Performance is sensitive to scenario alternation frequency: a 1:8 ratio is optimal; either too frequent (1:2) or too infrequent (1:16) degrades performance.
Offline validation on nuScenes is consistent: VILTA achieves a 65% success rate on challenging scenarios (vs. BC+PPO 62%) and 93% on normal scenarios (vs. BC+PPO 89%).

Highlights & Insights¶

VLE Paradigm Innovation: Having the VLM edit a base trajectory rather than generate from scratch — the insight that "editing > generation" is borrowed from the image editing domain and validated here for the first time in autonomous driving. Direct generation yields diversity but insufficient challenge; editing achieves both simultaneously.
VLM as a Closed-Loop Adversary: This breaks the two-stage paradigm in which VLMs serve only as analyzers or describers, enabling the VLM to directly participate in trajectory editing and fully exploit its generalization capability.
Alternating Normal/Challenging Training Prevents Catastrophic Forgetting: A simple alternation strategy effectively preserves performance on normal scenarios.

Limitations & Future Work¶

Validation is conducted in simulation only; sim-to-real transfer is not discussed.
Only a single "hazardous vehicle" trajectory is edited at a time; real-world scenarios may involve complex multi-vehicle coordinated interactions.
Hazardous vehicle selection and maneuver type assignment rely on predefined rules, which could be replaced by a learned discovery mechanism.
Performance depends on the capabilities of the underlying VLM; specific biases of the VLM are not analyzed.
On Town05, VILTA's collision rate in challenging scenarios is higher than CAT's (0.43 vs. 0.27), indicating that generalization requires further improvement.

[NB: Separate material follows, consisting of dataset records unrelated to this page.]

lemma foldl_valStep_eq_longestVal (key : String)
    (hkey : (key == "title" || key == "population" || key == "condition") = true)
    (metas : List (List (String × Option String))) :
    metas.foldl (fun c mt => valStep key mt c) (some "") = longestVal metas key := by
  induction metas with
  | nil => rfl
  | cons mt rest ih =>
    rw [List.foldl_cons]
    by_cases hv : isEmptyVal (pyMetaGet mt key) = true
    · rw [valStep_of_empty_v _ _ _ hv, ih]
      unfold longestVal
      rw [List.filter_cons_of_neg (by simp [hv])]
    · have hv' : isEmptyVal (pyMetaGet mt key) = false := Bool.not_eq_true _ ▸ hv
      rw [valStep_of_empty_c _ _ _ hv' (by decide),
          foldl_valStep_long key hkey rest _ hv']
      unfold longestVal PySem.List.maxD
      rw [List.filter_cons_of_pos (p := fun m => !isEmptyVal (pyMetaGet m key)) (by simp [hv']),
          List.map_cons, max?_cons]
      rfl

-- ===== VERDICT (by name: the statement is the Claim_ definition above) =====
theorem merge_guideline_meta_py_spec : Claim_equal_merge_guideline_meta_py := by
  intro metas _
  unfold Spec_merge_guideline_meta_py merge_guideline_meta_py merge_guideline_meta_py_alt
  have hkeys := keys_foldl_mergeStep metas (PySem.Dict.mk initItems) (by decide)
  have hnd : (metas.foldl mergeStep (PySem.Dict.mk initItems)).keys.Nodup := by
    rw [hkeys]; decide
  rw [PySem.Dict.items_eq_map_keys _ hnd none, hkeys]
  simp only [keyList, List.map_cons, List.map_nil]
  rw [getD_foldl_mergeStep metas _ "title" (by decide) (by decide),
      getD_foldl_mergeStep metas _ "short_title" (by decide) (by decide),
      getD_foldl_mergeStep metas _ "source" (by decide) (by decide),
      getD_foldl_mergeStep metas _ "version" (by decide) (by decide),
      getD_foldl_mergeStep metas _ "last_updated" (by decide) (by decide),
      getD_foldl_mergeStep metas _ "url" (by decide) (by decide),
      getD_foldl_mergeStep metas _ "condition" (by decide) (by decide),
      getD_foldl_mergeStep metas _ "population" (by decide) (by decide),
      show (PySem.Dict.mk initItems).getD "title" none = some "" from by decide,
      show (PySem.Dict.mk initItems).getD "short_title" none = some "" from by decide,
      show (PySem.Dict.mk initItems).getD "source" none = some "" from by decide,
      show (PySem.Dict.mk initItems).getD "version" none = some "" from by decide,
      show (PySem.Dict.mk initItems).getD "last_updated" none = some "" from by decide,
      show (PySem.Dict.mk initItems).getD "url" none = none from by decide,
      show (PySem.Dict.mk initItems).getD "condition" none = some "" from by decide,
      show (PySem.Dict.mk initItems).getD "population" none = some "" from by decide]
  rw [foldl_valStep_eq_longestVal "title" (by decide) metas,
      foldl_valStep_eq_longestVal "condition" (by decide) metas,
      foldl_valStep_eq_longestVal "population" (by decide) metas,
      foldl_valStep_eq_firstNonempty "short_title" (by decide) metas _ (by decide),
      foldl_valStep_eq_firstNonempty "source" (by decide) metas _ (by decide),
      foldl_valStep_eq_firstNonempty "version" (by decide) metas _ (by decide),
      foldl_valStep_eq_firstNonempty "last_updated" (by decide) metas _ (by decide),
      foldl_valStep_eq_firstNonempty "url" (by decide) metas _ (by decide)]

vs. CurricuVLM: CurricuVLM uses a VLM to analyze weaknesses and guide resampling (two-stage); VILTA has the VLM directly edit trajectories (single-stage).
vs. CAT: CAT generates adversarial trajectories using a motion prediction model, whose diversity is limited by training data; VILTA exploits the generalization capacity of VLMs to produce more diverse challenges.
vs. VLM-RL: VLM-RL applies VLMs to reward signal generation; VILTA applies them to scenario generation — these represent different dimensions of VLM utilization.
Insight: The TAPA paper's concept of "LLM as action-space modulator" and VILTA's "VLM as scenario generator" share a similar philosophy — both use large models as "behind-the-scenes designers" rather than front-end decision makers.

Rating¶

Novelty: ⭐⭐⭐⭐ VLM-in-the-Loop combined with the VLE editing paradigm is a novel contribution.
Experimental Thoroughness: ⭐⭐⭐⭐ CARLA across 5 towns + nuScenes + extensive ablations + trajectory analysis.
Writing Quality: ⭐⭐⭐⭐ Framework description is clear and visualizations are rich.
Value: ⭐⭐⭐⭐ Establishes a new paradigm for applying VLMs in autonomous driving training.